Belarusian Mathematical Olympiad

Answer: $p=19$, $q=7$.

We have $$q^3=p^2-p+1\iff (q-1)(q^2+q+1)=p(p-1).(1)$$ If $(q-1)\nmid p$, then $q\ge p+1$, so $q^3>p^2-p+1$. Hence, $(q^2+q+1)\nmid p$, i.e. $$q^2+q+1=kp(2)$$ for some $k\in \mathbb{N}$. It follows that $k(q-1)=p-1$, or $p=kq-k+1$. Substituting this expression in (2) we obtain $q^2+(1-k^2)q+(k^2-k+1)=0$. The discriminant of this quadratic on $q$ equation $$D=(k^2-1{)}^2-(4k^2-k+1)=k^4-6k^2+4k-3$$ must be a perfect square.

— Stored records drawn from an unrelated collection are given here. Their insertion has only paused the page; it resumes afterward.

-- pv_equiv track=rewrite | github.com/Shivam5560/Professional_Grade_RAG | backend/app/core/pageindex_utils.py | _build_page_groups
-- ===== SOURCE A (Python) =====
-- from typing import List, Tuple, Dict, Any, Optional
--
-- def _build_page_groups(
--     pages: List[Tuple[str, int]],
--     max_pages_per_chunk: int,
--     max_tokens_per_group: int = 20000,
-- ) -> List[Tuple[int, int]]:
--     """
--     Split pages into groups for TOC generation, respecting both page count
--     and token budget (mirrors PageIndex's `page_list_to_group_text`).
--
--     Returns list of (start_page, end_page) tuples (1-indexed, inclusive).
--     """
--     total_pages = len(pages)
--     if total_pages == 0:
--         return []
--
--     groups: List[Tuple[int, int]] = []
--     group_start = 0
--     group_tokens = 0
--
--     for i, (_, tok) in enumerate(pages):
--         if (
--             group_tokens + tok > max_tokens_per_group
--             or (i - group_start) >= max_pages_per_chunk
--         ) and i > group_start:
--             # Close current group
--             groups.append((group_start + 1, i))  # 1-indexed, inclusive
--             group_start = max(i - 1, group_start)  # 1-page overlap
--             group_tokens = pages[max(i - 1, 0)][1] + tok
--         else:
--             group_tokens += tok
--
--     # Add the final group
--     if group_start < total_pages:
--         groups.append((group_start + 1, total_pages))
--
--     return groups
-- ===== SOURCE B (Python) =====
-- def _build_page_groups(pages, max_pages_per_chunk, max_tokens_per_group=20000):
--     """Prefix-sum / break-point version: precompute a prefix-sum table of the
--     token counts, then chain break points; each group's token budget test is a
--     prefix-sum difference against the group's start, so no running token
--     accumulator (and no carried-over token seed) is maintained at all."""
--     n = len(pages)
--     if n == 0:
--         return []
--     pref = [0] * (n + 1)
--     for k, (_, t) in enumerate(pages):
--         pref[k + 1] = pref[k] + t
--     groups = []
--     s, lo = 0, 1          # group start, first candidate break point
--     while True:
--         i = lo
--         while i < n and not (pref[i + 1] - pref[s] > max_tokens_per_group
--                              or i - s >= max_pages_per_chunk):
--             i += 1
--         if i >= n:
--             groups.append((s + 1, n))
--             return groups
--         groups.append((s + 1, i))
--         s, lo = i - 1, i + 1   # 1-page overlap; never re-test the break index
-- ===== Notes on version B (the rewrite author's own statement) =====
-- stated objective: alternative
-- what changed: B precomputes a prefix-sum table of token counts and chains break points: each group's budget test is a prefix-sum difference against the group's start index, so A's running token accumulator and its carried-over token seed disappear entirely.
import Mathlib
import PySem

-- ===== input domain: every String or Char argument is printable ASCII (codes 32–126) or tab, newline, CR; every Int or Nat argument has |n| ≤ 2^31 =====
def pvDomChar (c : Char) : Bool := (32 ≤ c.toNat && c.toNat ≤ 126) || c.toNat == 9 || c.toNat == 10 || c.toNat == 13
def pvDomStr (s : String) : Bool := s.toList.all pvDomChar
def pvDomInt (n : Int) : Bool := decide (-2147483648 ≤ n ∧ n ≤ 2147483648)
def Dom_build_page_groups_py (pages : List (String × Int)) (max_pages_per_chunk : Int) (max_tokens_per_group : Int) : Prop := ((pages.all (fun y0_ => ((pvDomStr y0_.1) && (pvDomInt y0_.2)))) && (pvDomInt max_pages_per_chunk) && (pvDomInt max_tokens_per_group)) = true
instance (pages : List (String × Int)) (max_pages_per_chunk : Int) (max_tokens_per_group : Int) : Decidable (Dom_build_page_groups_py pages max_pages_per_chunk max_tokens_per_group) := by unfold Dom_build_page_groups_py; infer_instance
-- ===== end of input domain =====

-- B replaces A's running token accumulator by a precomputed prefix-sum table and a
-- break-point chain (objective: alternative, same cost); both are total.

-- ===== PORT A =====
-- token of pages[i]; every access in A is in range (0 ≤ index < pages.length), so getD is exact
def pvTokA (pages : List (String × Int)) (i : Nat) : Int := (pages.getD i ("", 0)).2

-- the `for i, (_, tok) in enumerate(pages)` loop of A, state (group_start, group_tokens, groups),
-- followed by A's trailing `if group_start < total_pages` append
def pvA_loop (pages : List (String × Int)) (mp mt : Int) (i gs : Nat) (gt : Int)
    (acc : List (Int × Int)) : List (Int × Int) :=
  if _h : i < pages.length then
    let tok := pvTokA pages i
    if (gt + tok > mt ∨ (i : Int) - (gs : Int) ≥ mp) ∧ gs < i then
      pvA_loop pages mp mt (i + 1) (max (i - 1) gs) (pvTokA pages (max (i - 1) 0) + tok)
        (acc ++ [((gs : Int) + 1, (i : Int))])
    else
      pvA_loop pages mp mt (i + 1) gs (gt + tok) acc
  else
    if (gs : Int) < (pages.length : Int) then acc ++ [((gs : Int) + 1, (pages.length : Int))]
    else acc
termination_by pages.length - i

def build_page_groups_py (pages : List (String × Int)) (max_pages_per_chunk : Int) (max_tokens_per_group : Int) : List (Int × Int) :=
  if pages.length = 0 then [] else
    pvA_loop pages max_pages_per_chunk max_tokens_per_group 0 0 0 []

-- ===== PORT B =====
-- Source B's `pref` table: pref[k] = sum of the first k token counts (built by one pass)
def pvPrefFrom (pages : List (String × Int)) (acc : Int) : List Int :=
  match pages with
  | [] => [acc]
  | p :: rest => acc :: pvPrefFrom rest (acc + p.2)

-- pref[i]; every access in Source B is in range (0 ≤ i ≤ n), so getD is exact
def pvPrefAt (pages : List (String × Int)) (i : Nat) : Int :=
  (pvPrefFrom pages 0).getD i 0

-- Source B's inner `while` scan: first break point i ≥ lo for the group starting at s
-- (returns n when the end of pages is reached)
def pvB_scan (pages : List (String × Int)) (mp mt : Int) (s i : Nat) : Nat :=
  if _h : i < pages.length then
    if pvPrefAt pages (i + 1) - pvPrefAt pages s > mt ∨ (i : Int) - (s : Int) ≥ mp then i
    else pvB_scan pages mp mt s (i + 1)
  else pages.length
termination_by pages.length - i

-- Source B's outer `while True` loop: one group per iteration; fuel only makes the
-- recursion structural, the zero case is never reached from the entry point
def pvB_groups (pages : List (String × Int)) (mp mt : Int) :
    Nat → Nat → Nat → List (Int × Int)
  | 0, _, _ => []
  | f + 1, s, lo =>
    let i := pvB_scan pages mp mt s lo
    if i ≥ pages.length then [((s : Int) + 1, (pages.length : Int))]
    else ((s : Int) + 1, (i : Int)) :: pvB_groups pages mp mt f (i - 1) (i + 1)

def build_page_groups_py_alt (pages : List (String × Int)) (max_pages_per_chunk : Int) (max_tokens_per_group : Int) : List (Int × Int) :=
  if pages.length = 0 then [] else
    pvB_groups pages max_pages_per_chunk max_tokens_per_group (pages.length + 1) 0 1

-- ===== PRECONDITION & SPEC =====
def Spec_build_page_groups_py (pages : List (String × Int)) (max_pages_per_chunk : Int) (max_tokens_per_group : Int) (out : List (Int × Int)) : Prop := out = build_page_groups_py_alt pages max_pages_per_chunk max_tokens_per_group
instance (pages : List (String × Int)) (max_pages_per_chunk : Int) (max_tokens_per_group : Int) (out : List (Int × Int)) : Decidable (Spec_build_page_groups_py pages max_pages_per_chunk max_tokens_per_group out) := by unfold Spec_build_page_groups_py; infer_instance

-- ===== CLAIM =====
def Claim_equal_build_page_groups_py : Prop := ∀ (pages : List (String × Int)) (max_pages_per_chunk : Int) (max_tokens_per_group : Int), Dom_build_page_groups_py pages max_pages_per_chunk max_tokens_per_group → Spec_build_page_groups_py pages max_pages_per_chunk max_tokens_per_group (build_page_groups_py pages max_pages_per_chunk max_tokens_per_group)

-- ===== LEMMAS AND PROOFS =====

-- the prefix table steps by one token: pref[i+1] = pref[i] + tok[i] for i < n
lemma pvPrefFrom_step (pages : List (String × Int)) :
    ∀ (i : Nat) (acc : Int), i < pages.length →
      (pvPrefFrom pages acc).getD (i + 1) 0 =
        (pvPrefFrom pages acc).getD i 0 + pvTokA pages i := by
  induction pages with
  | nil => intro i _ h; simp at h
  | cons p rest ih =>
    intro i acc h
    cases i with
    | zero => cases rest with
      | nil => simp [pvPrefFrom, pvTokA]
      | cons q r => simp [pvPrefFrom, pvTokA]
    | succ j =>
      have hj : j < rest.length := by simpa using h
      simpa [pvPrefFrom, pvTokA] using ih j (acc + p.2) hj

lemma pvPrefAt_step (pages : List (String × Int)) (i : Nat) (h : i < pages.length) :
    pvPrefAt pages (i + 1) = pvPrefAt pages i + pvTokA pages i :=
  pvPrefFrom_step pages i 0 h

-- a non-closing page: the scan steps to i+1
lemma pvB_scan_step (pages : List (String × Int)) (mp mt : Int) (s i : Nat)
    (h : i < pages.length)
    (hc : ¬ (pvPrefAt pages (i + 1) - pvPrefAt pages s > mt ∨ (i : Int) - (s : Int) ≥ mp)) :
    pvB_scan pages mp mt s i = pvB_scan pages mp mt s (i + 1) := by
  rw [pvB_scan]; simp only [dif_pos h, if_neg hc]

-- a closing page: the scan stops here
lemma pvB_scan_close (pages : List (String × Int)) (mp mt : Int) (s i : Nat)
    (h : i < pages.length)
    (hc : pvPrefAt pages (i + 1) - pvPrefAt pages s > mt ∨ (i : Int) - (s : Int) ≥ mp) :
    pvB_scan pages mp mt s i = i := by
  rw [pvB_scan]; simp only [dif_pos h, if_pos hc]

-- end of pages
lemma pvB_scan_none (pages : List (String × Int)) (mp mt : Int) (s i : Nat)
    (h : ¬ i < pages.length) : pvB_scan pages mp mt s i = pages.length := by
  rw [pvB_scan]; simp only [dif_neg h]

-- main invariant: from any mid-state with gs < i and gt = pref[i] - pref[gs],
-- A's flat loop equals acc ++ B's remaining groups (B scanning from i, start gs)
lemma pvAB_key (pages : List (String × Int)) (mp mt : Int) :
    ∀ (k fuel i gs : Nat) (gt : Int) (acc : List (Int × Int)),
      pages.length - i = k → i ≤ pages.length → gs < i →
      gt = pvPrefAt pages i - pvPrefAt pages gs →
      pages.length - i < fuel →
      pvA_loop pages mp mt i gs gt acc = acc ++ pvB_groups pages mp mt fuel gs i := by
  intro k
  induction k with
  | zero =>
    intro fuel i gs gt acc hk hi hgs _ hf
    have hie : i = pages.length := by omega
    obtain ⟨f, rfl⟩ : ∃ f, fuel = f + 1 := ⟨fuel - 1, by omega⟩
    rw [pvA_loop]
    have hnl : ¬ i < pages.length := by omega
    have hgsl : (gs : Int) < (pages.length : Int) := by exact_mod_cast (by omega : gs < pages.length)
    rw [dif_neg hnl, if_pos hgsl, pvB_groups, pvB_scan_none pages mp mt gs i hnl]
    simp
  | succ m ih =>
    intro fuel i gs gt acc hk hi hgs hgt hf
    have hil : i < pages.length := by omega
    obtain ⟨f, rfl⟩ : ∃ f, fuel = f + 1 := ⟨fuel - 1, by omega⟩
    rw [pvA_loop, dif_pos hil]
    have htokeq : gt + pvTokA pages i = pvPrefAt pages (i + 1) - pvPrefAt pages gs := by
      rw [pvPrefAt_step pages i hil, hgt]; ring
    by_cases hc : pvPrefAt pages (i + 1) - pvPrefAt pages gs > mt ∨ (i : Int) - (gs : Int) ≥ mp
    · -- the group closes at i
      have hcA : (gt + pvTokA pages i > mt ∨ (i : Int) - (gs : Int) ≥ mp) ∧ gs < i := by
        constructor
        · rcases hc with h1 | h2
          · left; omega
          · right; exact h2
        · exact hgs
      rw [if_pos hcA]
      have hmaxg : max (i - 1) gs = i - 1 := Nat.max_eq_left (by omega)
      have hmax0 : max (i - 1) 0 = i - 1 := Nat.max_eq_left (Nat.zero_le _)
      rw [hmaxg, hmax0, pvB_groups, pvB_scan_close pages mp mt gs i hil hc]
      rw [if_neg (by omega)]
      have hi1 : i - 1 < pages.length := by omega
      have hstep1 : pvPrefAt pages i = pvPrefAt pages (i - 1) + pvTokA pages (i - 1) := by
        have := pvPrefAt_step pages (i - 1) hi1
        simpa [Nat.sub_add_cancel (by omega : 1 ≤ i)] using this
      rw [ih f (i + 1) (i - 1) _ _ (by omega) (by omega) (by omega)
        (by rw [pvPrefAt_step pages i hil, hstep1]; ring) (by omega)]
      simp
    · have hcA : ¬ ((gt + pvTokA pages i > mt ∨ (i : Int) - (gs : Int) ≥ mp) ∧ gs < i) := by
        intro h
        apply hc
        rcases h.1 with h1 | h2
        · left; omega
        · right; exact h2
      rw [if_neg hcA]
      have hs := pvB_scan_step pages mp mt gs i hil hc
      have hbg : pvB_groups pages mp mt (f + 1) gs i =
          pvB_groups pages mp mt (f + 1) gs (i + 1) := by
        rw [pvB_groups, pvB_groups, hs]
      rw [hbg]
      exact ih (f + 1) (i + 1) gs (gt + pvTokA pages i) acc (by omega) (by omega) (by omega)
        (by rw [pvPrefAt_step pages i hil, hgt]; ring) (by omega)

-- ===== VERDICT =====
theorem build_page_groups_py_spec : Claim_equal_build_page_groups_py := by
  intro pages mp mt _
  unfold Spec_build_page_groups_py build_page_groups_py build_page_groups_py_alt
  by_cases h : pages.length = 0
  · simp [h]
  · rw [if_neg h, if_neg h]
    -- step A's loop once past i = 0, where the guard `i > group_start` is false
    have h0 : 0 < pages.length := by omega
    rw [pvA_loop, dif_pos h0, if_neg (by simp)]
    have hpref0 : pvPrefAt pages 0 = 0 := by
      cases pages with
      | nil => simp at h
      | cons p rest => simp [pvPrefAt, pvPrefFrom]
    have hpref1 : pvPrefAt pages 1 = pvTokA pages 0 := by
      have := pvPrefAt_step pages 0 h0
      rw [hpref0] at this; simpa using this
    rw [pvAB_key pages mp mt (pages.length - 1) (pages.length + 1) 1 0
      (0 + pvTokA pages 0) [] (by omega) (by omega) (by omega)
      (by rw [hpref0, hpref1]; ring) (by omega)]
    simp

But it is easy to check that $$(k^2-3{)}^2<k^4-6k^2+4k-3<(k^2-1{)}^2\text{for any }k>3.$$ Moreover, the equation $k^4-6k^2+4k-3=(k^2-2{)}^2$ has no solutions. Hence, $k\le 3$. For $k=1$ we have $D=-4$, and for $k=2$ we have $D=-3$, which is impossible. For $k=3$ we obtain $D=6^2$, so $q=(8\pm 6)/2$. Thus $q=7$ and $p=k(q-1)+1=19$. It remains to note the primes $p=19$, $q=7$ do satisfy the equation.